On the other hand, it also offers players more chances to trick and "break" the game. Jumping or climbing over world boundaries is a common pastime in games that might allow it. Super Mario Brothers rewarded players for such tomfoolery by hiding warp zones past the end of levels, and now players will instinctively snoop around the forbidden areas of the game, looking for easter eggs. Curse you, Shigeru Miyamoto!

I also always liked being able to use the background. Hiding in Blackthorne was freaking sweet. Some other game (Rolling Thunder? Thunder Dash? I dunno) from the old 8-bit days used a two-tier system where you could jump up or down from a catwalk in the middle of the screen. There was a cool animation (probably two or three frames' worth, anyway) of the hero vaulting over the railing whenever you jumped up or down. It added some credibility to the Contra idea of being able to jump through platforms. The illusion of a third dimension may or may not be what you're looking for, but I sure liked it.

Ladders to climb in the background, railings to jump in the foreground, and various pipes and bars to grab will all help add depth to the side-scrolling world.

Will you be shooting? Climbing? Spelunking? Each of these presents its own unique challenges and opportunities. Some more details could help us help you.

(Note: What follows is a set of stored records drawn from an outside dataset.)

-- ===== VERDICT (by name: the statement is the Claim_ definition above) =====
theorem solve_spec : Claim_equal_solve := by
  intro n x y _ hpre
  unfold Spec_solve
  exact solve_spec' n x y hpre
-- pv_equiv track=rewrite | github.com/gaia-platform/GaiaPlatform | dev_tools/xyz/build_main_yaml.py | foobar
-- ===== SOURCE A (Python) =====
-- def foobar(prerun_outp):
--     current_section = None
--     build_map = {}
--     ordered_build_list = []
--     for i in prerun_outp:
--         if i.startswith("cd $GAIA_REPO/"):
--             current_section = i
--             ordered_build_list.append(i)
--             build_map[current_section] = []
--         if current_section and i.strip():
--             build_map[current_section].append(i)
--     return build_map, ordered_build_list
-- ===== SOURCE B (Python) =====
-- def foobar(prerun_outp):
--     # Segment decomposition: advance past the pre-header prefix, then repeatedly
--     # scan to the next header boundary and assign that segment's non-blank lines.
--     def is_header(l):
--         return l.startswith("cd $GAIA_REPO/")
--
--     build_map = {}
--     ordered_build_list = []
--     n = len(prerun_outp)
--     i = 0
--     while i < n and not is_header(prerun_outp[i]):
--         i += 1
--     while i < n:
--         j = i + 1
--         while j < n and not is_header(prerun_outp[j]):
--             j += 1
--         h = prerun_outp[i]
--         ordered_build_list.append(h)
--         build_map[h] = [l for l in prerun_outp[i:j] if l.strip()]
--         i = j
--     return build_map, ordered_build_list
-- ===== Notes on version B (the rewrite author's own statement) =====
-- stated objective: alternative
-- what changed: B replaces A's single stateful loop (current_section flag, dict entry reset and appended line by line) with a segment decomposition: skip the pre-header prefix, then repeatedly peel one header-led segment off the front and assign its non-blank lines to the map in one step.
import Mathlib
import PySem

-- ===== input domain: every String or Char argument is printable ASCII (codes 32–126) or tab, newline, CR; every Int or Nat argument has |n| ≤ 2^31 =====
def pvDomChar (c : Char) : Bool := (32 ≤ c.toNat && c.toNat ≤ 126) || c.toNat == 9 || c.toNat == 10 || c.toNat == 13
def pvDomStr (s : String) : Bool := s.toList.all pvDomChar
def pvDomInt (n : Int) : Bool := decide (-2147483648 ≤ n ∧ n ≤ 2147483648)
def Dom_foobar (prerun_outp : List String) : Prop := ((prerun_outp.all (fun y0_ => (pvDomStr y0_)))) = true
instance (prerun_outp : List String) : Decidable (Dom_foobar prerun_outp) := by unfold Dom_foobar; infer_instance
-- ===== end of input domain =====

-- B cuts the input into header-led segments (drop the pre-header prefix, then peel one
-- segment per step) instead of A's single stateful loop; same cost, different decomposition.

-- ===== PORT A =====
-- one iteration of A's for-loop; 'current_section and i.strip()' = current_section is not
-- None (when set it is a header line, which is nonempty hence truthy) and i.strip() nonempty.
-- build_map[current_section].append(i): the key is always present, so modify with default [] is exact.
def pvStepA (st : Option String × PySem.Dict String (List String) × List String) (i : String) :
    Option String × PySem.Dict String (List String) × List String :=
  let st := if PySem.Str.startswith i "cd $GAIA_REPO/" then
      (some i, st.2.1.insert i [], st.2.2 ++ [i]) else st
  match st.1 with
  | none => st
  | some c =>
      if PySem.Str.strip i = "" then st
      else (some c, st.2.1.modify c [] (fun v => v ++ [i]), st.2.2)

def foobar (prerun_outp : List String) : (List (String × List String)) × List String :=
  let fin := prerun_outp.foldl pvStepA (none, PySem.Dict.empty, [])
  (fin.2.1.items, fin.2.2)

-- ===== PORT B =====
def pvIsHeader (l : String) : Bool := PySem.Str.startswith l "cd $GAIA_REPO/"

-- B's second while loop: peel one header-led segment per iteration (the for/break loop
-- collecting body = takeWhile, rest[len(seg):] = dropWhile).
def pvAltGo (rest : List String) (bm : PySem.Dict String (List String)) (ord : List String) :
    PySem.Dict String (List String) × List String :=
  match rest with
  | [] => (bm, ord)
  | h :: t =>
      let seg := h :: t.takeWhile (fun l => !pvIsHeader l)
      pvAltGo (t.dropWhile (fun l => !pvIsHeader l))
        (bm.insert h (seg.filter (fun l => PySem.Str.strip l != "")))
        (ord ++ [h])
termination_by rest.length
decreasing_by
  simp only [List.length_cons]
  exact Nat.lt_succ_of_le (List.length_dropWhile_le _ _)

-- B's first while loop (skip to the first header) is the dropWhile here.
def foobar_alt (prerun_outp : List String) : (List (String × List String)) × List String :=
  let fin := pvAltGo (prerun_outp.dropWhile (fun l => !pvIsHeader l)) PySem.Dict.empty []
  (fin.1.items, fin.2)

-- ===== PRECONDITION & SPEC =====
def Spec_foobar (prerun_outp : List String) (out : (List (String × List String)) × List String) : Prop := out = foobar_alt prerun_outp
instance (prerun_outp : List String) (out : (List (String × List String)) × List String) : Decidable (Spec_foobar prerun_outp out) := by unfold Spec_foobar; infer_instance

-- ===== CLAIM (what is proved, stated in full; the proofs are below) =====
def Claim_equal_foobar : Prop := ∀ (prerun_outp : List String), Dom_foobar prerun_outp → Spec_foobar prerun_outp (foobar prerun_outp)

-- ===== LEMMAS AND PROOFS =====

-- a header line strips to a nonempty string (it starts with 'c')
lemma pv_strip_ne (s : String) (h : PySem.Str.startswith s "cd $GAIA_REPO/" = true) :
    ¬ PySem.Str.strip s = "" := by
  intro he
  have hp : ("cd $GAIA_REPO/".toList) <+: s.toList :=
    (PySem.Chars.startswith_iff s.toList "cd $GAIA_REPO/".toList).1 h
  obtain ⟨t, ht⟩ := hp
  have hs : s.toList = 'c' :: ('d' :: " $GAIA_REPO/".toList ++ t) := by rw [← ht]; rfl
  have hch : PySem.Chars.strip s.toList = [] := by
    have := congrArg String.toList he
    simpa [PySem.Str.strip] using this
  unfold PySem.Chars.strip PySem.Chars.rstrip PySem.Chars.lstrip at hch
  rw [hs] at hch
  have hc : PySem.Chars.isspace 'c' = false := by decide
  rw [List.dropWhile_cons, hc] at hch
  simp only [List.reverse_eq_nil_iff] at hch
  rw [List.dropWhile_eq_nil_iff] at hch
  have := hch 'c' (by simp)
  rw [hc] at this
  exact Bool.false_ne_true this

-- A's loop ignores non-header lines while current_section is None
lemma pv_skip (pre : List String) (hp : ∀ l ∈ pre, pvIsHeader l = false)
    (bm : PySem.Dict String (List String)) (ord : List String) :
    pre.foldl pvStepA (none, bm, ord) = (none, bm, ord) := by
  induction pre with
  | nil => rfl
  | cons l t ih =>
    have hl : pvIsHeader l = false := hp l (by simp)
    rw [List.foldl_cons]
    have hstep : pvStepA (none, bm, ord) l = (none, bm, ord) := by
      simp [pvStepA, pvIsHeader] at hl ⊢
      simp [hl]
    rw [hstep]
    exact ih (fun x hx => hp x (by simp [hx]))

-- A's loop over the body of a section only appends non-blank lines to bm[c]
lemma pv_body (body : List String) (hb : ∀ l ∈ body, pvIsHeader l = false) :
    ∀ (c : String) (bm : PySem.Dict String (List String)) (ord : List String),
    body.foldl pvStepA (some c, bm, ord) =
      (some c,
       body.foldl (fun d l => if PySem.Str.strip l = "" then d else d.modify c [] (fun v => v ++ [l])) bm,
       ord) := by
  induction body with
  | nil => intro c bm ord; rfl
  | cons l t ih =>
    intro c bm ord
    have hl : pvIsHeader l = false := hb l (by simp)
    simp [pvIsHeader] at hl
    rw [List.foldl_cons, List.foldl_cons]
    have hstep : pvStepA (some c, bm, ord) l =
        (some c, if PySem.Str.strip l = "" then bm else bm.modify c [] (fun v => v ++ [l]), ord) := by
      by_cases hs : PySem.Str.strip l = "" <;> simp [pvStepA, hl, hs]
    rw [hstep]
    by_cases hs : PySem.Str.strip l = "" <;>
      simp only [hs, if_pos, if_neg, ite_true, ite_false] <;>
      exact ih (fun x hx => hb x (by simp [hx])) c _ ord

-- the accumulated appends to key c amount to one insert of the filtered body
lemma pv_fold_modify (body : List String) :
    ∀ (d : PySem.Dict String (List String)) (c : String) (v : List String),
    body.foldl (fun d l => if PySem.Str.strip l = "" then d else d.modify c [] (fun w => w ++ [l])) (d.insert c v) =
      d.insert c (v ++ body.filter (fun l => PySem.Str.strip l != "")) := by
  induction body with
  | nil => intro d c v; simp
  | cons l t ih =>
    intro d c v
    rw [List.foldl_cons]
    by_cases hs : PySem.Str.strip l = ""
    · simp only [hs, ite_true, if_pos]
      rw [ih]
      simp [List.filter_cons, hs]
    · have hmod : (d.insert c v).modify c [] (fun w => w ++ [l]) = d.insert c (v ++ [l]) := by
        show (d.insert c v).insert c (((d.insert c v).getD c []) ++ [l]) = _
        rw [PySem.Dict.getD_insert_self, PySem.Dict.insert_insert_self]
      simp only [hs, if_neg, not_false_iff]
      rw [hmod, ih]
      simp [hs]

-- after dropWhile (!header), the list is empty or starts with a header
lemma pv_drop_cond (t : List String) :
    t.dropWhile (fun l => !pvIsHeader l) = [] ∨
      ∃ h' t', t.dropWhile (fun l => !pvIsHeader l) = h' :: t' ∧ pvIsHeader h' = true := by
  cases hd : t.dropWhile (fun l => !pvIsHeader l) with
  | nil => exact Or.inl rfl
  | cons h' t' =>
    refine Or.inr ⟨h', t', rfl, ?_⟩
    have hne : t.dropWhile (fun l => !pvIsHeader l) ≠ [] := by rw [hd]; simp
    have h2 := List.head_dropWhile_not (fun l => !pvIsHeader l) hne
    have h3 : (t.dropWhile (fun l => !pvIsHeader l)).head hne = h' := by
      have h5 := List.head?_eq_some_head hne
      have h4 : (t.dropWhile (fun l => !pvIsHeader l)).head? = some h' := by rw [hd]; rfl
      exact (Option.some.inj (h4.symm.trans h5)).symm
    rw [h3] at h2
    simpa using h2

-- from a segment boundary on, A's fold computes exactly B's segment recursion
lemma pv_main : ∀ (n : ℕ) (rest : List String), rest.length ≤ n →
    (rest = [] ∨ ∃ h t, rest = h :: t ∧ pvIsHeader h = true) →
    ∀ (cs : Option String) (bm : PySem.Dict String (List String)) (ord : List String),
    (rest.foldl pvStepA (cs, bm, ord)).2 = pvAltGo rest bm ord := by
  intro n
  induction n with
  | zero =>
    intro rest hlen hcond cs bm ord
    have : rest = [] := List.length_eq_zero_iff.1 (Nat.le_zero.1 hlen)
    subst this; simp [pvAltGo]
  | succ n ih =>
    intro rest hlen hcond cs bm ord
    rcases hcond with rfl | ⟨h, t, rfl, hh⟩
    · simp [pvAltGo]
    · have hh' : PySem.Str.startswith h "cd $GAIA_REPO/" = true := hh
      have hstrip := pv_strip_ne h hh'
      rw [List.foldl_cons]
      have hstep : pvStepA (cs, bm, ord) h =
          (some h, bm.insert h ([] ++ [h]), ord ++ [h]) := by
        simp only [pvStepA, hh', if_pos]
        simp only [if_neg hstrip]
        show (some h, (bm.insert h []).insert h (((bm.insert h []).getD h []) ++ [h]), ord ++ [h]) = _
        rw [PySem.Dict.getD_insert_self, PySem.Dict.insert_insert_self]
      rw [hstep]
      have hdecomp : t = t.takeWhile (fun l => !pvIsHeader l) ++ t.dropWhile (fun l => !pvIsHeader l) :=
        (List.takeWhile_append_dropWhile).symm
      conv_lhs => rw [hdecomp]
      rw [List.foldl_append]
      have htake : ∀ l ∈ t.takeWhile (fun l => !pvIsHeader l), pvIsHeader l = false := by
        intro l hl
        simpa using List.mem_takeWhile_imp hl
      rw [pv_body _ htake, pv_fold_modify]
      have hlen' : (t.dropWhile (fun l => !pvIsHeader l)).length ≤ n := by
        have := List.length_dropWhile_le (fun l => !pvIsHeader l) t
        simp only [List.length_cons] at hlen
        omega
      rw [ih _ hlen' (pv_drop_cond t)]
      rw [pvAltGo]
      congr 1
      simp only [List.filter_cons]
      have : (PySem.Str.strip h != "") = true := by simp [hstrip]
      rw [this]
      simp

-- ===== VERDICT (by name: the statement is the Claim_ definition above) =====
theorem foobar_spec : Claim_equal_foobar := by
  intro p _hdom
  unfold Spec_foobar
  have hdecomp : p = p.takeWhile (fun l => !pvIsHeader l) ++ p.dropWhile (fun l => !pvIsHeader l) :=
    (List.takeWhile_append_dropWhile).symm
  have htake : ∀ l ∈ p.takeWhile (fun l => !pvIsHeader l), pvIsHeader l = false := by
    intro l hl
    simpa using List.mem_takeWhile_imp hl
  have key : (p.foldl pvStepA (none, PySem.Dict.empty, [])).2
      = pvAltGo (p.dropWhile (fun l => !pvIsHeader l)) PySem.Dict.empty [] := by
    conv_lhs => rw [hdecomp]
    rw [List.foldl_append, pv_skip _ htake]
    exact pv_main (p.dropWhile (fun l => !pvIsHeader l)).length _ le_rfl (pv_drop_cond p)
      none PySem.Dict.empty []
  show ((p.foldl pvStepA (none, PySem.Dict.empty, [])).2.1.items,
        (p.foldl pvStepA (none, PySem.Dict.empty, [])).2.2) =
       ((pvAltGo (p.dropWhile (fun l => !pvIsHeader l)) PySem.Dict.empty []).1.items,
        (pvAltGo (p.dropWhile (fun l => !pvIsHeader l)) PySem.Dict.empty []).2)
  rw [key]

Rmember that today's game controls and game players are used to complex play systems. We can handle flying a spaceship while powering up weapon systems, maintaining a missile lock using seven different buttons and talking on a microphone at the same time. Don't be afraid to fancy up the game a little with sophisticated melee commands or a mouse-bound aiming reticle. We can handle it, just give us a chance.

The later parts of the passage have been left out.